Not Following The Advice Of Your Doctor May Reduce Your ICBC Claim

November 17th, 2015

Car accidents unfortunately happen every day in Metro Vancouver, and we see more crashes this time of year with the shorter, darker, rainy days. As a result, we get accustomed to hearing accident reports on the radio, and seeing flashing ambulance lights drive by us on our commutes.

 

 

Doctor giving advice

 

When people talk about getting a settlement for an ICBC claim, there is rarely any discussion about how the parties reached the settlement amount. The recent judgment in Castro v Krause, 2015 BCSC 2074, (http://www.canlii.org/en/bc/bcsc/doc/2015/2015bcsc2074/2015bcsc2074.html) provides a good review of some of the different issues the courts will consider when deciding what amount is fair and proper compensation for someone who has been injured in a motor vehicle accident. Ms. Castro, a 54-year-old woman, was injured in two separate car accidents, the first in 2010, and the second in 2012. From the first accident she suffered six fractured ribs, an injury to her head, bruising to her arm, right leg and chest, and soft tissue injuries to her neck, shoulder, and spine. She went on to develop chronic pain and major depression. In the second accident, Ms. Castro’s injuries from the first accident were aggravated, particularly the injuries to her neck, shoulder, and spine.

 

When determining the appropriate amount of compensation for an ICBC claim, the court will consider different categories of loss, including income loss, out-of-pocket expenses, and compensation for pain and suffering (also called general damages or non-pecuniary damages). In Ms. Castro’s case, the court found her damages for pain and suffering should be $90,000. In reaching that number, the court considered her age, the nature of her injuries, the severity and duration of her pain, the extent of the resulting disability, her emotional suffering, and whether there had been an impairment in her quality of life.
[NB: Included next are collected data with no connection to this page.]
-- pv_equiv track=rewrite | github.com/abbasmoosajee07/AlgoVault | eldarverse/sep_25/Problem_G/eldarverse-sep-25-G.py | construct_maxD_permutation
-- ===== SOURCE A (Python) =====
-- def construct_maxD_permutation(N: int):
--     """Return a permutation of 1..N whose min adjacent diff = floor(N/2)."""
--     m = N // 2
--     left_start = m + (N % 2)
--     left = list(range(left_start, 0, -1))
--     right = list(range(N, left_start, -1))
--
--     perm = []
--     # interleave left and right: left[i], right[i], ...
--     for i in range(max(len(left), len(right))):
--         if i < len(left):
--             perm.append(str(left[i]))
--         if i < len(right):
--             perm.append(str(right[i]))
--     return m, ' '.join(perm)
-- ===== SOURCE B (Python) =====
-- def construct_maxD_permutation(N: int):
--     """Return a permutation of 1..N whose min adjacent diff = floor(N/2)."""
--     m = N // 2
--     left_start = m + (N % 2)
--     # scatter: place each value v directly into its final slot
--     res = [''] * N
--     for v in range(1, N + 1):
--         if v <= left_start:
--             res[2 * (left_start - v)] = str(v)
--         else:
--             res[2 * (N - v) + 1] = str(v)
--     return m, ' '.join(res)
-- ===== Notes on version B (the rewrite author's own statement) =====
-- stated objective: alternative
-- what changed: Instead of materialising two descending ranges and interleaving them slot by slot, B preallocates the output array and scatters each value directly into its closed-form final position, an inverse value-to-position mapping rather than a position-to-value interleave.
import Mathlib
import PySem

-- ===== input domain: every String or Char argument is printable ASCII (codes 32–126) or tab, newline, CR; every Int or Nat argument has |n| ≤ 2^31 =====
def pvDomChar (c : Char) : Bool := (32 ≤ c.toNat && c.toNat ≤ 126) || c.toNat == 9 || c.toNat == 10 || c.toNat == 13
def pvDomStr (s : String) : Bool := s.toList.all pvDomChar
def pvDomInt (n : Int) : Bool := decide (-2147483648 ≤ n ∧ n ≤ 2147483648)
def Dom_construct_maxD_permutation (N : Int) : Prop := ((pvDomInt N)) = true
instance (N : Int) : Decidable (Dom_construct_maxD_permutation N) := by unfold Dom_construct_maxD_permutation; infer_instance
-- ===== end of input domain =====

-- B replaces A's build-two-lists-and-interleave by an inverse mapping: it preallocates
-- the output array and scatters each value 1..N directly into its final slot (alternative).


-- ===== PORT A =====
def construct_maxD_permutation (N : Int) : Int × String :=
  let m := PySem.Int.floordiv N 2
  let left_start := m + PySem.Int.mod N 2
  let left := PySem.List.pyRange left_start 0 (-1)
  let right := PySem.List.pyRange N left_start (-1)
  let perm := (PySem.List.pyRange 0 ((max left.length right.length : Nat) : Int) 1).foldl
    (fun acc i =>
      let acc' := if i < (left.length : Int) then acc ++ [PySem.Int.toStr (PySem.List.pyGetD left i 0)] else acc
      if i < (right.length : Int) then acc' ++ [PySem.Int.toStr (PySem.List.pyGetD right i 0)] else acc')
    []
  (m, PySem.Str.join " " perm)

-- ===== PORT B =====
-- Python's list assignment res[pos] = str(v) is ported as List.set pos.toNat; on every
-- reachable iteration pos is nonnegative and < len(res), where the two agree exactly.
def construct_maxD_permutation_alt (N : Int) : Int × String :=
  let m := PySem.Int.floordiv N 2
  let left_start := m + PySem.Int.mod N 2
  let res := (PySem.List.pyRange 1 (N + 1) 1).foldl
    (fun res v =>
      if v ≤ left_start then res.set (2 * (left_start - v)).toNat (PySem.Int.toStr v)
      else res.set (2 * (N - v) + 1).toNat (PySem.Int.toStr v))
    (List.replicate N.toNat "")
  (m, PySem.Str.join " " res)

-- ===== PRECONDITION & SPEC =====
def Spec_construct_maxD_permutation (N : Int) (out : Int × String) : Prop := out = construct_maxD_permutation_alt N
instance (N : Int) (out : Int × String) : Decidable (Spec_construct_maxD_permutation N out) := by unfold Spec_construct_maxD_permutation; infer_instance

-- ===== CLAIM (what is proved, stated in full; the proofs are below) =====
def Claim_equal_construct_maxD_permutation : Prop := ∀ (N : Int), Dom_construct_maxD_permutation N → Spec_construct_maxD_permutation N (construct_maxD_permutation N)

-- ===== LEMMAS AND PROOFS =====

-- proof-only middle form: each output slot by its index parity
def pvParity (N : Int) : Int × String :=
  let m := PySem.Int.floordiv N 2
  let left_start := m + PySem.Int.mod N 2
  (m, PySem.Str.join " "
    ((PySem.List.pyRange 0 N 1).map (fun i =>
      if PySem.Int.mod i 2 = 0 then PySem.Int.toStr (left_start - PySem.Int.floordiv i 2)
      else PySem.Int.toStr (N - PySem.Int.floordiv i 2))))

-- B's slot for value v, and the value sitting in slot j
def pvPos (n L : Nat) (v : Int) : Nat :=
  (if v ≤ (L : Int) then 2 * ((L : Int) - v) else 2 * ((n : Int) - v) + 1).toNat
def pvVal (n L : Nat) (j : Nat) : Int :=
  if j % 2 = 0 then (L : Int) - ((j / 2 : Nat) : Int) else (n : Int) - ((j / 2 : Nat) : Int)

theorem pv_pos_val (n L : Nat) (hL : L = n / 2 + n % 2) (j : Nat) (hj : j < n) :
    pvPos n L (pvVal n L j) = j ∧ 1 ≤ pvVal n L j ∧ pvVal n L j ≤ n := by
  unfold pvPos pvVal
  split_ifs <;> omega

theorem pv_val_pos (n L : Nat) (hL : L = n / 2 + n % 2) (v : Int) (h1 : 1 ≤ v) (h2 : v ≤ n) :
    pvVal n L (pvPos n L v) = v ∧ pvPos n L v < n := by
  unfold pvPos pvVal
  split_ifs <;> omega

-- the scatter loop after t values: slot j is filled iff its value pvVal j is ≤ t
theorem pv_scatter (n L : Nat) (hL : L = n / 2 + n % 2) :
    ∀ t : Nat, t ≤ n →
      (List.range t).foldl
        (fun res k => res.set (pvPos n L (1 + (k : Int))) (PySem.Int.toStr (1 + (k : Int))))
        (List.replicate n "")
      = (List.range n).map (fun j => if pvVal n L j ≤ (t : Int) then PySem.Int.toStr (pvVal n L j) else "") := by
  intro t
  induction t with
  | zero =>
      intro _
      apply List.ext_getElem (by simp)
      intro j h1 h2
      have hv := pv_pos_val n L hL j (by simpa using h1)
      simp only [List.range_zero, List.foldl_nil, List.getElem_replicate, List.getElem_map,
        List.getElem_range]
      rw [if_neg (by omega)]
  | succ t ih =>
      intro ht
      rw [List.range_succ, List.foldl_append, ih (by omega), List.foldl_cons, List.foldl_nil]
      apply List.ext_getElem (by simp)
      intro j h1 h2
      have hlen : j < n := by simpa using h2
      have hvp := pv_val_pos n L hL (1 + (t : Int)) (by omega) (by omega)
      rw [List.getElem_set]
      simp only [List.getElem_map, List.getElem_range]
      by_cases hje : pvPos n L (1 + (t : Int)) = j
      · rw [if_pos hje]
        have : pvVal n L j = 1 + (t : Int) := by rw [← hje]; exact hvp.1
        rw [this, if_pos (by omega)]
      · rw [if_neg hje]
        have hv := pv_pos_val n L hL j hlen
        by_cases hc : pvVal n L j ≤ (t : Int)
        · rw [if_pos hc, if_pos (by omega)]
        · rw [if_neg hc, if_neg ?_]
          intro hle
          have : pvVal n L j = 1 + (t : Int) := by omega
          exact hje (by rw [← this, hv.1])

-- B equals the parity middle form
theorem pv_B_parity : ∀ (N : Int), construct_maxD_permutation_alt N = pvParity N := by
  intro N
  by_cases hneg : N < 0
  · simp only [construct_maxD_permutation_alt, pvParity]
    rw [PySem.List.pyRange_one_eq_nil (by omega), PySem.List.pyRange_one_eq_nil (le_of_lt hneg)]
    have : N.toNat = 0 := by omega
    simp [this]
  · rw [not_lt] at hneg
    obtain ⟨n, rfl⟩ := Int.eq_ofNat_of_zero_le hneg
    set L : Nat := n / 2 + n % 2 with hLdef
    have hmN : PySem.Int.floordiv (n : Int) 2 = ((n / 2 : Nat) : Int) := by
      exact_mod_cast PySem.Int.floordiv_natCast n 2
    have hmodN : PySem.Int.mod (n : Int) 2 = ((n % 2 : Nat) : Int) := by
      exact_mod_cast PySem.Int.mod_natCast n 2
    have hlsN : ((n / 2 : Nat) : Int) + ((n % 2 : Nat) : Int) = (L : Int) := by
      push_cast [hLdef]; ring
    simp only [construct_maxD_permutation_alt, pvParity, hmN, hmodN, hlsN]
    -- the values range 1..n
    rw [PySem.List.pyRange_one 1 ((n : Int) + 1)]
    have h1 : ((n : Int) + 1 - 1).toNat = n := by omega
    have h2 : ((n : Int)).toNat = n := by omega
    rw [h1, h2, List.foldl_map]
    -- the scatter body is set at pvPos
    have hbody : (fun (res : List String) (k : Nat) =>
        if (1 : Int) + (k : Int) ≤ (L : Int) then
          res.set (2 * ((L : Int) - (1 + (k : Int)))).toNat (PySem.Int.toStr (1 + (k : Int)))
        else res.set (2 * ((n : Int) - (1 + (k : Int))) + 1).toNat (PySem.Int.toStr (1 + (k : Int))))
        = fun res k => res.set (pvPos n L (1 + (k : Int))) (PySem.Int.toStr (1 + (k : Int))) := by
      funext res k
      unfold pvPos
      split_ifs <;> rfl
    rw [hbody, pv_scatter n L rfl n (le_refl n)]
    -- slot j holds pvVal j
    rw [List.map_congr_left (fun j hj => by
      rw [if_pos (pv_pos_val n L rfl j (List.mem_range.mp hj)).2.2])]
    -- the parity map is the same function
    rw [PySem.List.pyRange_one 0 (n : Int)]
    have h3 : ((n : Int) - 0).toNat = n := by omega
    rw [h3, List.map_map]
    refine congrArg (Prod.mk _) (congrArg (PySem.Str.join " ") (List.map_congr_left fun j _ => ?_))
    have hmk : PySem.Int.mod ((0 : Int) + (j : Int)) 2 = ((j % 2 : Nat) : Int) := by
      rw [zero_add]; exact_mod_cast PySem.Int.mod_natCast j 2
    have hdk : PySem.Int.floordiv ((0 : Int) + (j : Int)) 2 = ((j / 2 : Nat) : Int) := by
      rw [zero_add]; exact_mod_cast PySem.Int.floordiv_natCast j 2
    simp only [Function.comp, hmk, hdk, pvVal]
    by_cases h : j % 2 = 0
    · have h2' : ((j % 2 : Nat) : Int) = 0 := by exact_mod_cast h
      rw [if_pos h, if_pos h2']
    · have h2' : ¬ ((j % 2 : Nat) : Int) = 0 := by exact_mod_cast h
      rw [if_neg h, if_neg h2']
After making the determination of $90,000, the court then reduced the award by 20% because the evidence showed Ms. Castro did not follow all of the advice of her physicians  – to take anti-depressant medications, attend counselling sessions, undertake an active exercise program, and in hiding some of her symptoms from her family doctor. In legal terms, this is called a “failure to mitigate”.

 

The judgment also provides a good review of the considerations in an award for loss of future income and loss of future income-earning capacity. To be eligible for this type of award, the plaintiff must prove there is real and substantial possibility of a future event leading to an income loss. Once this has been done, the court will quantify the loss by considering either the earnings approach (used when the loss is easily measureable) or the capital asset approach (to be used when the loss is not as easily measureable). In Ms. Castro’s case, because she had changed her employment after the second accident, from a waitress to a health care aide, her loss was not easily measureable. As a result, the capital asset approach was used. This approach involves an assessment of the following factors:

 

1.   Has the plaintiff been rendered less capable overall from earning income from all types of employment;

2.   Is the plaintiff less marketable or attractive as an employee to potential employers;

3.   Has the plaintiff lost the ability to take advantage of all job opportunities which might otherwise have been open to her, had she not been injured; and

4.   Is the plaintiff less valuable to herself as a person capable of earning income in a competitive labour market?

Ms. Castro was awarded $50,000 for loss of future income-earning capacity, which was reduced by 25% for the possibility that she would not, in the future, follow the advice of her physicians, as she had failed to do in the past.